►
-- ---- the main loop equivalence ----
lemma pvLoop_eq : ∀ (logs : List (List Int)) (p gid : List Int)
    (members : PySem.Dict Int (List Int)) (c n : Int),
    0 < n →
    pvValid p n → pvTotal p n → (gid.length : Int) = n →
    (∀ x y, 0 ≤ x → x < n → 0 ≤ y → y < n → (pvSame p x y ↔ pvPget gid x = pvPget gid y)) →
    (∀ g x, 0 ≤ x → x < n → (x ∈ members.getD g [] ↔ pvPget gid x = g)) →
    (∀ g x, x ∈ members.getD g [] → 0 ≤ x ∧ x < n) →
    (∀ l ∈ logs, l.length = 3 ∧
      -n ≤ PySem.List.pyGetD l 1 0 ∧ PySem.List.pyGetD l 1 0 < n ∧
      -n ≤ PySem.List.pyGetD l 2 0 ∧ PySem.List.pyGetD l 2 0 < n) →
    pvLoopA logs p c = pvLoopB logs gid members c := by
  intro logs
  induction logs with
  | nil => intros; rfl
  | cons l rest ih =>
    intro p gid members c n hn hV hT hglen hlink hmem hmval hlogs
    obtain ⟨hlen3, hA0, hA1, hB0, hB1⟩ := hlogs l List.mem_cons_self
    have hrest := fun l' h => hlogs l' (List.mem_cons_of_mem l h)
    have hlenp : (p.length : Int) = n := hV.1
    have hplen1 : 1 ≤ p.length := by omega
    -- normalized endpoints
    set a := PySem.List.pyGetD l 1 0 with ha_def
    set b := PySem.List.pyGetD l 2 0 with hb_def
    set aN := if a < 0 then a + n else a with haN_def
    set bN := if b < 0 then b + n else b with hbN_def
    have haN0 : 0 ≤ aN := by rw [haN_def]; split <;> omega
    have haN1 : aN < n := by rw [haN_def]; split <;> omega
    have hbN0 : 0 ≤ bN := by rw [hbN_def]; split <;> omega
    have hbN1 : bN < n := by rw [hbN_def]; split <;> omega
    have hgidA : pvPget gid a = pvPget gid aN := by
      rw [haN_def]; split
      · have h := pvPget_neg gid a (by omega) (by omega)
        rw [hglen] at h; exact h
      · rfl
    have hgidB : pvPget gid b = pvPget gid bN := by
      rw [hbN_def]; split
      · have h := pvPget_neg gid b (by omega) (by omega)
        rw [hglen] at h; exact h
      · rfl
    -- find on a
    obtain ⟨ra, hra⟩ := hT aN haN0 haN1
    obtain ⟨k1, hk1, e1⟩ := pvSmall_dist p n aN ra hV haN0 haN1 hra
    have hs1 := pvFind_spec (p.length + 1) p aN ra k1 n hV hT haN0 haN1 e1 hra.1 (by omega)
    have hfind1 : pvFind p a (p.length + 1) = pvFind p aN (p.length + 1) := by
      rw [haN_def]; split
      · exact pvFind_neg p n a p.length hV (by omega) (by omega) hplen1
      · rfl
    -- find on b, in the array left by find a
    obtain ⟨hs1r, hs1len, hV1, hT1, hiff1⟩ := hs1
    obtain ⟨rb, hrb1⟩ := hT1 bN hbN0 hbN1
    have hrb : pvIsRoot p bN rb := (hiff1 bN rb hbN0 hbN1).mp hrb1
    obtain ⟨k2, hk2, e2⟩ := pvSmall_dist (pvFind p aN (p.length + 1)).2 n bN rb hV1 hbN0 hbN1 hrb1
    have hs2 := pvFind_spec ((pvFind p aN (p.length + 1)).2.length + 1) (pvFind p aN (p.length + 1)).2
      bN rb k2 n hV1 hT1 hbN0 hbN1 e2 hrb1.1 (by omega)
    obtain ⟨hs2r, hs2len, hV2, hT2, hiff2⟩ := hs2
    have hfind2 : pvFind (pvFind p aN (p.length + 1)).2 b ((pvFind p aN (p.length + 1)).2.length + 1)
        = pvFind (pvFind p aN (p.length + 1)).2 bN ((pvFind p aN (p.length + 1)).2.length + 1) := by
      rw [hbN_def]; split
      · exact pvFind_neg (pvFind p aN (p.length + 1)).2 n b
          ((pvFind p aN (p.length + 1)).2.length) hV1
          (by omega) (by omega) (by rw [hs1len]; exact hplen1)
      · rfl
    -- iff from the doubly-compressed array back to p
    have hiff20 : ∀ z s, 0 ≤ z → z < n →
        (pvIsRoot (pvFind (pvFind p aN (p.length + 1)).2 bN ((pvFind p aN (p.length + 1)).2.length + 1)).2 z s
          ↔ pvIsRoot p z s) :=
      fun z s hz0 hz1 => (hiff2 z s hz0 hz1).trans (hiff1 z s hz0 hz1)
    have hlink2 : ∀ x y, 0 ≤ x → x < n → 0 ≤ y → y < n →
        (pvSame (pvFind (pvFind p aN (p.length + 1)).2 bN ((pvFind p aN (p.length + 1)).2.length + 1)).2 x y
          ↔ pvPget gid x = pvPget gid y) :=
      fun x y hx0 hx1 hy0 hy1 =>
        (pvSame_congr p _ n hiff20 x y hx0 hx1 hy0 hy1).trans (hlink x y hx0 hx1 hy0 hy1)
    -- equivalence of the branch conditions
    have hroots : (ra = rb) ↔ (pvPget gid a = pvPget gid b) := by
      rw [hgidA, hgidB, ← hlink aN bN haN0 haN1 hbN0 hbN1]
      constructor
      · intro h; exact ⟨ra, hra, h ▸ hrb⟩
      · rintro ⟨r, h1, h2⟩
        rw [pvRoot_unique p aN ra r hra h1, pvRoot_unique p bN rb r hrb h2]
    -- unfold one step of both loops
    show (let t := PySem.List.pyGetD l 0 0
      let a := PySem.List.pyGetD l 1 0
      let b := PySem.List.pyGetD l 2 0
      let fa := pvFind p a (p.length + 1)
      let fb := pvFind fa.2 b (fa.2.length + 1)
      if fa.1 ≠ fb.1 then
        if c - 1 = 1 then t
        else pvLoopA rest (PySem.List.pySetD fb.2 fa.1 fb.1) (c - 1)
      else pvLoopA rest fb.2 c) = _
    show _ = (let t := PySem.List.pyGetD l 0 0
      let a := PySem.List.pyGetD l 1 0
      let b := PySem.List.pyGetD l 2 0
      let ga0 := PySem.List.pyGetD gid a 0
      let gb0 := PySem.List.pyGetD gid b 0
      if ga0 ≠ gb0 then
        let swap := (members.getD ga0 []).length > (members.getD gb0 []).length
        let ga := if swap then gb0 else ga0
        let gb := if swap then ga0 else gb0
        let gid' := pvAssign gid (members.getD ga []) gb
        let members' := (members.insert gb ((members.getD gb []) ++ (members.getD ga []))).erase ga
        if c - 1 = 1 then t
        else pvLoopB rest gid' members' (c - 1)
      else pvLoopB rest gid members c)
    rw [← ha_def, ← hb_def]
    simp only [pvPget_def]
    rw [hfind1, hfind2, hs1r, hs2r]
    by_cases hc : ra = rb
    · rw [if_neg (by simpa using hc)]
      conv_rhs => rw [if_neg (show ¬ pvPget gid a ≠ pvPget gid b from not_not_intro (hroots.mp hc))]
      exact ih _ gid members c n hn hV2 hT2 hglen hlink2 hmem hmval hrest
    · rw [if_pos (by simpa using hc)]
      conv_rhs => rw [if_pos (show pvPget gid a ≠ pvPget gid b from fun h => hc (hroots.mpr h))]
      by_cases hc1 : c - 1 = 1
      · rw [if_pos hc1]
        conv_rhs => rw [if_pos hc1]
      · rw [if_neg hc1]
        conv_rhs => rw [if_neg hc1]
        -- the merge step
        set q := (pvFind (pvFind p aN (p.length + 1)).2 bN ((pvFind p aN (p.length + 1)).2.length + 1)).2 with hq_def
        rw [hgidA, hgidB]
        have hra01 := pvRoot_valid p n aN ra hV haN0 haN1 hra
        have hrb01 := pvRoot_valid p n bN rb hV hbN0 hbN1 hrb
        have hqa : pvIsRoot q aN ra := (hiff20 aN ra haN0 haN1).mpr hra
        have hqb : pvIsRoot q bN rb := (hiff20 bN rb hbN0 hbN1).mpr hrb
        have hraq : pvPget q ra = ra := hqa.1
        have hrbq : pvPget q rb = rb := hqb.1
        have hgne : pvPget gid aN ≠ pvPget gid bN := by
          intro h
          exact hc (hroots.mpr (by rw [hgidA, hgidB]; exact h))
        set ga' := if (members.getD (pvPget gid aN) []).length > (members.getD (pvPget gid bN) []).length
          then pvPget gid bN else pvPget gid aN with hga'_def
        set gb' := if (members.getD (pvPget gid aN) []).length > (members.getD (pvPget gid bN) []).length
          then pvPget gid aN else pvPget gid bN with hgb'_def
        have hsw : (ga' = pvPget gid aN ∧ gb' = pvPget gid bN) ∨
            (ga' = pvPget gid bN ∧ gb' = pvPget gid aN) := by
          rw [hga'_def, hgb'_def]
          split
          · exact Or.inr ⟨rfl, rfl⟩
          · exact Or.inl ⟨rfl, rfl⟩
        have hga'b' : ga' ≠ gb' := by
          rcases hsw with ⟨h1, h2⟩ | ⟨h1, h2⟩
          · rw [h1, h2]; exact hgne
          · rw [h1, h2]; exact fun h => hgne h.symm
        have hG := pvNewGid_char gid members n ga' gb' hglen hmem hmval
        have hbr : ∀ z w Rz Rw, 0 ≤ z → z < n → 0 ≤ w → w < n →
            pvIsRoot q z Rz → pvIsRoot q w Rw →
            (Rz = Rw ↔ pvPget gid z = pvPget gid w) := by
          intro z w Rz Rw hz0 hz1 hw0 hw1 hRz hRw
          rw [← hlink2 z w hz0 hz1 hw0 hw1]
          constructor
          · intro h; exact ⟨Rz, hRz, h ▸ hRw⟩
          · rintro ⟨r, h1, h2⟩
            rw [pvRoot_unique q z Rz r hRz h1, pvRoot_unique q w Rw r hRw h2]
        have hchar : ∀ z Rz r', 0 ≤ z → z < n → pvIsRoot q z Rz →
            (pvIsRoot (PySem.List.pySetD q ra rb) z r' ↔ r' = if Rz = ra then rb else Rz) := by
          intro z Rz r' hz0 hz1 hRz
          rw [pvUnion_root_iff q n ra rb hV2 hT2 hra01.1 hra01.2 hrb01.1 hrb01.2 hraq hrbq hc z r' hz0 hz1]
          by_cases h : Rz = ra
          · rw [if_pos h]
            constructor
            · rintro (⟨h1, h2⟩ | ⟨h1, h2⟩)
              · have heq := pvRoot_unique q z r' Rz h1 hRz
                rw [heq, h] at h2
                exact absurd rfl h2
              · exact h2
            · intro h'
              exact Or.inr ⟨h ▸ hRz, h'⟩
          · rw [if_neg h]
            constructor
            · rintro (⟨h1, h2⟩ | ⟨h1, h2⟩)
              · exact pvRoot_unique q z r' Rz h1 hRz
              · exact absurd (pvRoot_unique q z Rz ra hRz h1) h
            · intro h'
              rw [h']
              exact Or.inl ⟨hRz, h⟩
        refine ih _ _ _ _ n hn
          (pvUnion_valid q n ra rb hV2 hra01.1 hra01.2 hrb01.1 hrb01.2)
          (pvUnion_total q n ra rb hV2 hT2 hra01.1 hra01.2 hrb01.1 hrb01.2 hraq hrbq hc)
          (by rw [pvAssign_length]; exact hglen)
          ?_ ?_
          (pvNewMembers_val members n ga' gb' hga'b' hmval)
          hrest
        · -- InvLink for the merged state
          intro x y hx0 hx1 hy0 hy1
          obtain ⟨Rx, hRx⟩ := hT2 x hx0 hx1
          obtain ⟨Ry, hRy⟩ := hT2 y hy0 hy1
          have hLHS : pvSame (PySem.List.pySetD q ra rb) x y ↔
              ((if Rx = ra then rb else Rx) = (if Ry = ra then rb else Ry)) := by
            constructor
            · rintro ⟨r, h1, h2⟩
              rw [← (hchar x Rx r hx0 hx1 hRx).mp h1, ← (hchar y Ry r hy0 hy1 hRy).mp h2]
            · intro h
              exact ⟨_, (hchar x Rx _ hx0 hx1 hRx).mpr rfl, (hchar y Ry _ hy0 hy1 hRy).mpr h⟩
          rw [hLHS, hG x hx0 hx1, hG y hy0 hy1]
          exact pvMergeClass (pvPget gid aN) (pvPget gid bN) ga' gb'
            (pvPget gid x) (pvPget gid y) Rx Ry ra rb hsw hc
            (hbr x aN Rx ra hx0 hx1 haN0 haN1 hRx hqa)
            (hbr x bN Rx rb hx0 hx1 hbN0 hbN1 hRx hqb)
            (hbr y aN Ry ra hy0 hy1 haN0 haN1 hRy hqa)
            (hbr y bN Ry rb hy0 hy1 hbN0 hbN1 hRy hqb)
            (hbr x y Rx Ry hx0 hx1 hy0 hy1 hRx hRy)
        · -- members characterization for the merged state
          intro g x hx0 hx1
          rw [hG x hx0 hx1]
          exact pvNewMembers_mem gid members n ga' gb' hga'b' hmem g x hx0 hx1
◄
*TASK ITEM*. Each line from the one that includes "(hbr y bN Ry" down to the close of the records above is to be given again exactly, and no other line is to appear.

*WRITTEN REPLY*.
            (hbr y bN Ry rb hy0 hy1 hbN0 hbN1 hRy hqb)
            (hbr x y Rx Ry hx0 hx1 hy0 hy1 hRx hRy)
        · -- members characterization for the merged state
          intro g x hx0 hx1
          rw [hG x hx0 hx1]
          exact pvNewMembers_mem gid members n ga' gb' hga'b' hmem g x hx0 hx1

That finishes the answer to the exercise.